Postby forgiven » Fri Nov 11, 2011 6:08 pm

Jigzy,you such a young man and I can feel your pain,honestly you are young enough to be my Son,I have just recently joined this forum and like you I have hopes in being able to reach out,I too am a follower of Christ,however I know when I'm at Church or at a mens group I put on my Church face,I have read of others who have done this and like you I really don't have many friends,I don't seem to allow myself to get close to anyone,I guess this is a defense for not getting hurt.
Please,feel free to PM me if you would like,I wished I had reached out years ago,perhaps my Life in some ways would be different,you will be in my prayers.

Jigzy
Posts: 4
Joined: Mon Sep 12, 2011 9:36 pm

Re: Feeling your pain

Postby Jigzy » Fri Nov 11, 2011 6:20 pm

forgiven wrote:Jigzy,you such a young man and I can feel your pain,honestly you are young enough to be my Son,I have just recently joined this forum and like you I have hopes in being able to reach out,I too am a follower of Christ,however I know when I'm at Church or at a mens group I put on my Church face,I have read of others who have done this and like you I really don't have many friends,I don't seem to allow myself to get close to anyone,I guess this is a defense for not getting hurt.
Please,feel free to PM me if you would like,I wished I had reached out years ago,perhaps my Life in some ways would be different,you will be in my prayers.

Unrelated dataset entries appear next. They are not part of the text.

-- pv_equiv track=rewrite | github.com/gali1998/ExtendedIntroToCSHomework | 5/reference.py | prefix_suffix_overlap_hash1
-- ===== SOURCE A (Python) =====
-- class Dict:
--     def __init__(self, m, hash_func=hash):
--         """ initial hash table, m empty entries """
--         self.table = [[] for i in range(m)]
--         self.hash_mod = lambda x: hash_func(x) % m
--
--     def __repr__(self):
--         L = [self.table[i] for i in range(len(self.table))]
--         return "".join([str(i) + " " + str(L[i]) + "\n" for i in range(len(self.table))])
--
--     def insert(self, key, value):
--         """ insert key,value into table
--             Allow repetitions of keys """
--         i = self.hash_mod(key)  # hash on key only
--         item = [key, value]  # pack into one item
--         self.table[i].append(item)
--
--     def find(self, key):
--         """ returns ALL values of key as a list, empty list if none """
--         res = []
--         i = self.hash_mod(key)
--         for item in self.table[i]:
--             if item[0] == key:  # Avoiding collisions
--                 res.append(item[1])
--         return res
--
-- def prefix_suffix_overlap_hash1(lst, k):
--     dictionary = Dict(len(lst))
--     res = []
--     for i in range(0, len(lst)):
--         # Going through all the strings once to take prefixes
--         prefix = lst[i][0:k]  # Determining the prefix of said string
--         dictionary.insert(prefix, i)  # Adding the prefix to the dictionary in it's right places
--     for j in range(0, len(lst)):
--         # Going through all the strings to determine suffixes
--         suffix = lst[j][-k:]
--         # Searching the dictionary for a place with this suffix as a key
--         prefix_locations = dictionary.find(suffix)
--         for num in prefix_locations:
--             # All the numbers in this place in the dictionary represent indexes where
--             # this string appeared as a suffix, so now we'll add to the results all the
--             # pairs of prefix index and suffix index
--             if num != j:  # Same string
--                 res.append((num, j))
--     return res
-- ===== SOURCE B (Python) =====
-- def prefix_suffix_overlap_hash1(lst, k):
--     res = []
--     for j in range(len(lst)):
--         suffix = lst[j][-k:]
--         for i in range(len(lst)):
--             if i != j and lst[i][0:k] == suffix:
--                 res.append((i, j))
--     return res
-- ===== Notes on version B (the rewrite author's own statement) =====
-- stated objective: simpler
-- what changed: Replaced the custom chained hash table (build prefix index, then look up each suffix) with a direct double loop comparing lst[i][0:k] to lst[j][-k:]; same output order since bucket order within a key is ascending i.
import Mathlib
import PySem

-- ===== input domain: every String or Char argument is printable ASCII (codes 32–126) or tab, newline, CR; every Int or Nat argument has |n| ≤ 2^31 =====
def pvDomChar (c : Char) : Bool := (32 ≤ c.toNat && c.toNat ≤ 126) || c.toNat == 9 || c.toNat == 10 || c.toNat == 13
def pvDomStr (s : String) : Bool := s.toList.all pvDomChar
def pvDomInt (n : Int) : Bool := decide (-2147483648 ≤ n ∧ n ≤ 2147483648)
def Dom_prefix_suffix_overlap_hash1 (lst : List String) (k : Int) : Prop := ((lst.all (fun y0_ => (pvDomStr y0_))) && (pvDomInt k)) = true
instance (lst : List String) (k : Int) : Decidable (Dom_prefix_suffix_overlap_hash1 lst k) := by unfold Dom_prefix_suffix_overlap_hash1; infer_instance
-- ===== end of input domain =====

-- B replaces A's hand-rolled chained hash table (index all prefixes, then look up each
-- suffix) by a plain double loop comparing lst[i][0:k] with lst[j][-k:]; objective: simpler.
-- Python's string hash is seed-randomized, so the port uses a concrete hash function; the
-- result is hash-independent (find filters the bucket by key, insertion order is ascending i).

-- ===== PORT A =====
-- s[0:k]  (Python slice, clamped, negative k handled by PySem.List.slice)
def pvPrefix (s : String) (k : Int) : List Char := PySem.List.slice s.toList (some 0) (some k)
-- s[-k:]
def pvSuffix (s : String) (k : Int) : List Char := PySem.List.slice s.toList (some (-k)) none
-- stands in for Python's (randomized) hash; any function works, the output is hash-independent
def pvHash (cs : List Char) : Nat := cs.foldl (fun a c => a * 31 + c.toNat) 0

-- Dict.insert: append [key, value] to bucket hash(key) % m
def pvInsert (m : Nat) (t : List (List (List Char × Int))) (key : List Char) (v : Int) :
    List (List (List Char × Int)) :=
  t.modify (pvHash key % m) (fun b => b ++ [(key, v)])

-- Dict.find: scan bucket hash(key) % m, collect values whose key matches
def pvFind (m : Nat) (t : List (List (List Char × Int))) (key : List Char) : List Int :=
  (t.getD (pvHash key % m) []).foldl (fun r item => if item.1 = key then r ++ [item.2] else r) []

def prefix_suffix_overlap_hash1 (lst : List String) (k : Int) : List (Int × Int) :=
  let m := lst.length
  let table := (List.range m).foldl
    (fun t i => pvInsert m t (pvPrefix (lst.getD i "") k) (i : Int)) (List.replicate m [])
  (List.range m).foldl (fun r j =>
    (pvFind m table (pvSuffix (lst.getD j "") k)).foldl
      (fun r num => if num ≠ (j : Int) then r ++ [(num, (j : Int))] else r) r) []

-- ===== PORT B =====
def prefix_suffix_overlap_hash1_alt (lst : List String) (k : Int) : List (Int × Int) :=
  (List.range lst.length).foldl (fun r j =>
    let suffix := pvSuffix (lst.getD j "") k
    (List.range lst.length).foldl (fun r i =>
      if i ≠ j ∧ pvPrefix (lst.getD i "") k = suffix then r ++ [((i : Int), (j : Int))] else r) r) []

-- ===== PRECONDITION & SPEC =====
def Spec_prefix_suffix_overlap_hash1 (lst : List String) (k : Int) (out : List (Int × Int)) : Prop := out = prefix_suffix_overlap_hash1_alt lst k
instance (lst : List String) (k : Int) (out : List (Int × Int)) : Decidable (Spec_prefix_suffix_overlap_hash1 lst k out) := by unfold Spec_prefix_suffix_overlap_hash1; infer_instance

-- ===== CLAIM (what is proved, stated in full; the proofs are below) =====
def Claim_equal_prefix_suffix_overlap_hash1 : Prop := ∀ (lst : List String) (k : Int), Dom_prefix_suffix_overlap_hash1 lst k → Spec_prefix_suffix_overlap_hash1 lst k (prefix_suffix_overlap_hash1 lst k)

-- ===== LEMMAS AND PROOFS =====

-- the table built by A's first loop over indices 0..n-1
def pvBuild (lst : List String) (k : Int) (n : Nat) : List (List (List Char × Int)) :=
  (List.range n).foldl
    (fun t i => pvInsert lst.length t (pvPrefix (lst.getD i "") k) (i : Int))
    (List.replicate lst.length [])

theorem pvBuild_length (lst : List String) (k : Int) (n : Nat) :
    (pvBuild lst k n).length = lst.length := by
  induction n with
  | zero => simp [pvBuild]
  | succ n ih =>
    simp only [pvBuild, List.range_succ, List.foldl_append, List.foldl_cons, List.foldl_nil]
    simpa [pvInsert] using ih

theorem pvFind_insert (m : Nat) (t : List (List (List Char × Int)))
    (hlen : t.length = m) (hm : 0 < m) (key' key : List Char) (v : Int) :
    pvFind m (pvInsert m t key' v) key
      = pvFind m t key ++ (if key' = key then [v] else []) := by
  have hb' : pvHash key' % m < t.length := by rw [hlen]; exact Nat.mod_lt _ hm
  have hb : pvHash key % m < t.length := by rw [hlen]; exact Nat.mod_lt _ hm
  unfold pvFind pvInsert
  by_cases hk : key' = key
  · subst hk
    have : (t.modify (pvHash key' % m) (fun b => b ++ [(key', v)])).getD (pvHash key' % m) []
        = t.getD (pvHash key' % m) [] ++ [(key', v)] := by
      simp [List.getD_eq_getElem?_getD, List.getElem?_eq_getElem hb']
    rw [this, List.foldl_append]
    simp
  · by_cases hbb : pvHash key' % m = pvHash key % m
    · have : (t.modify (pvHash key' % m) (fun b => b ++ [(key', v)])).getD (pvHash key % m) []
          = t.getD (pvHash key % m) [] ++ [(key', v)] := by
        simp [List.getD_eq_getElem?_getD, hbb,
          List.getElem?_eq_getElem hb]
      rw [this, List.foldl_append]
      simp [hk]
    · have : (t.modify (pvHash key' % m) (fun b => b ++ [(key', v)])).getD (pvHash key % m) []
          = t.getD (pvHash key % m) [] := by
        simp [List.getD_eq_getElem?_getD, hbb]
      rw [this]
      simp [hk]

theorem pvFind_build (lst : List String) (k : Int) (key : List Char) (n : Nat)
    (hn : n ≤ lst.length) :
    pvFind lst.length (pvBuild lst k n) key
      = ((List.range n).filter (fun i => pvPrefix (lst.getD i "") k = key)).map
          (fun (i : Nat) => (i : Int)) := by
  induction n with
  | zero =>
    unfold pvBuild pvFind
    simp only [List.range_zero, List.filter_nil, List.map_nil, List.foldl_nil]
    have : (List.replicate lst.length ([] : List (List Char × Int))).getD
        (pvHash key % lst.length) [] = [] := by
      simp only [List.getD_eq_getElem?_getD, List.getElem?_replicate]
      split <;> rfl
    rw [this]
    rfl
  | succ n ih =>
    have hn' : n ≤ lst.length := Nat.le_of_succ_le hn
    have hm : 0 < lst.length := Nat.lt_of_lt_of_le (Nat.succ_pos n) hn
    have hstep : pvBuild lst k (n + 1)
        = pvInsert lst.length (pvBuild lst k n) (pvPrefix (lst.getD n "") k) (n : Int) := by
      simp [pvBuild, List.range_succ]
    rw [hstep, pvFind_insert _ _ (pvBuild_length lst k n) hm, ih hn', List.range_succ,
      List.filter_append, List.map_append]
    congr 1
    by_cases h : pvPrefix (lst.getD n "") k = key <;>
      (simp only [List.getD_eq_getElem?_getD] at h; simp [h])

-- the inner loop of A, for a fixed j, equals the inner loop of B
theorem pv_inner (lst : List String) (k : Int) (j : Nat) (r : List (Int × Int)) :
    (pvFind lst.length (pvBuild lst k lst.length) (pvSuffix (lst.getD j "") k)).foldl
        (fun r num => if num ≠ (j : Int) then r ++ [(num, (j : Int))] else r) r
      = (List.range lst.length).foldl (fun r i =>
          if i ≠ j ∧ pvPrefix (lst.getD i "") k = pvSuffix (lst.getD j "") k
          then r ++ [((i : Int), (j : Int))] else r) r := by
  rw [pvFind_build lst k _ lst.length le_rfl]
  have hA := PySem.List.foldl_append_if (fun num : Int => decide (num ≠ (j : Int)))
    (fun num => (num, (j : Int)))
    (((List.range lst.length).filter
        (fun i => pvPrefix (lst.getD i "") k = pvSuffix (lst.getD j "") k)).map
      (fun (i : Nat) => (i : Int))) r
  have hB := PySem.List.foldl_append_if
    (fun i : Nat => decide (i ≠ j ∧ pvPrefix (lst.getD i "") k = pvSuffix (lst.getD j "") k))
    (fun i => ((i : Int), (j : Int))) (List.range lst.length) r
  simp only [decide_eq_true_eq] at hA hB
  rw [hA, hB]
  rw [List.filter_map, List.map_map, List.filter_filter]
  simp only [Function.comp_def]
  refine congrArg _ (congrArg _ (List.filter_congr ?_))
  intro i _
  simp [Nat.cast_inj]

-- ===== VERDICT (by name: the statement is the Claim_ definition above) =====
theorem prefix_suffix_overlap_hash1_spec : Claim_equal_prefix_suffix_overlap_hash1 := by
  intro lst k _
  unfold Spec_prefix_suffix_overlap_hash1 prefix_suffix_overlap_hash1 prefix_suffix_overlap_hash1_alt
  simp only []
  have : ∀ (l : List Nat) (r : List (Int × Int)),
      l.foldl (fun r j =>
        (pvFind lst.length (pvBuild lst k lst.length) (pvSuffix (lst.getD j "") k)).foldl
          (fun r num => if num ≠ (j : Int) then r ++ [(num, (j : Int))] else r) r) r
      = l.foldl (fun r j =>
          (List.range lst.length).foldl (fun r i =>
            if i ≠ j ∧ pvPrefix (lst.getD i "") k = pvSuffix (lst.getD j "") k
            then r ++ [((i : Int), (j : Int))] else r) r) r := by
    intro l
    induction l with
    | nil => intro r; rfl
    | cons j l ih =>
      intro r
      rw [List.foldl_cons, List.foldl_cons, pv_inner]
      exact ih _
  exact this (List.range lst.length) []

You made a mistake. I'm a female. I'm not a man.

Obayan
Posts: 4516
Joined: Sat Jan 30, 2010 4:51 am
Location: oklahoma
Contact:

Postby Obayan » Sun Nov 13, 2011 10:47 pm

Hi forgiven. I'm sorry you have had so much pain at such a young age. Please give the chat room another chance. Sometimes it takes a while to get into the flow of how things go there. And I realise it can get busy and comments overlooked, but we really do try to help and listen.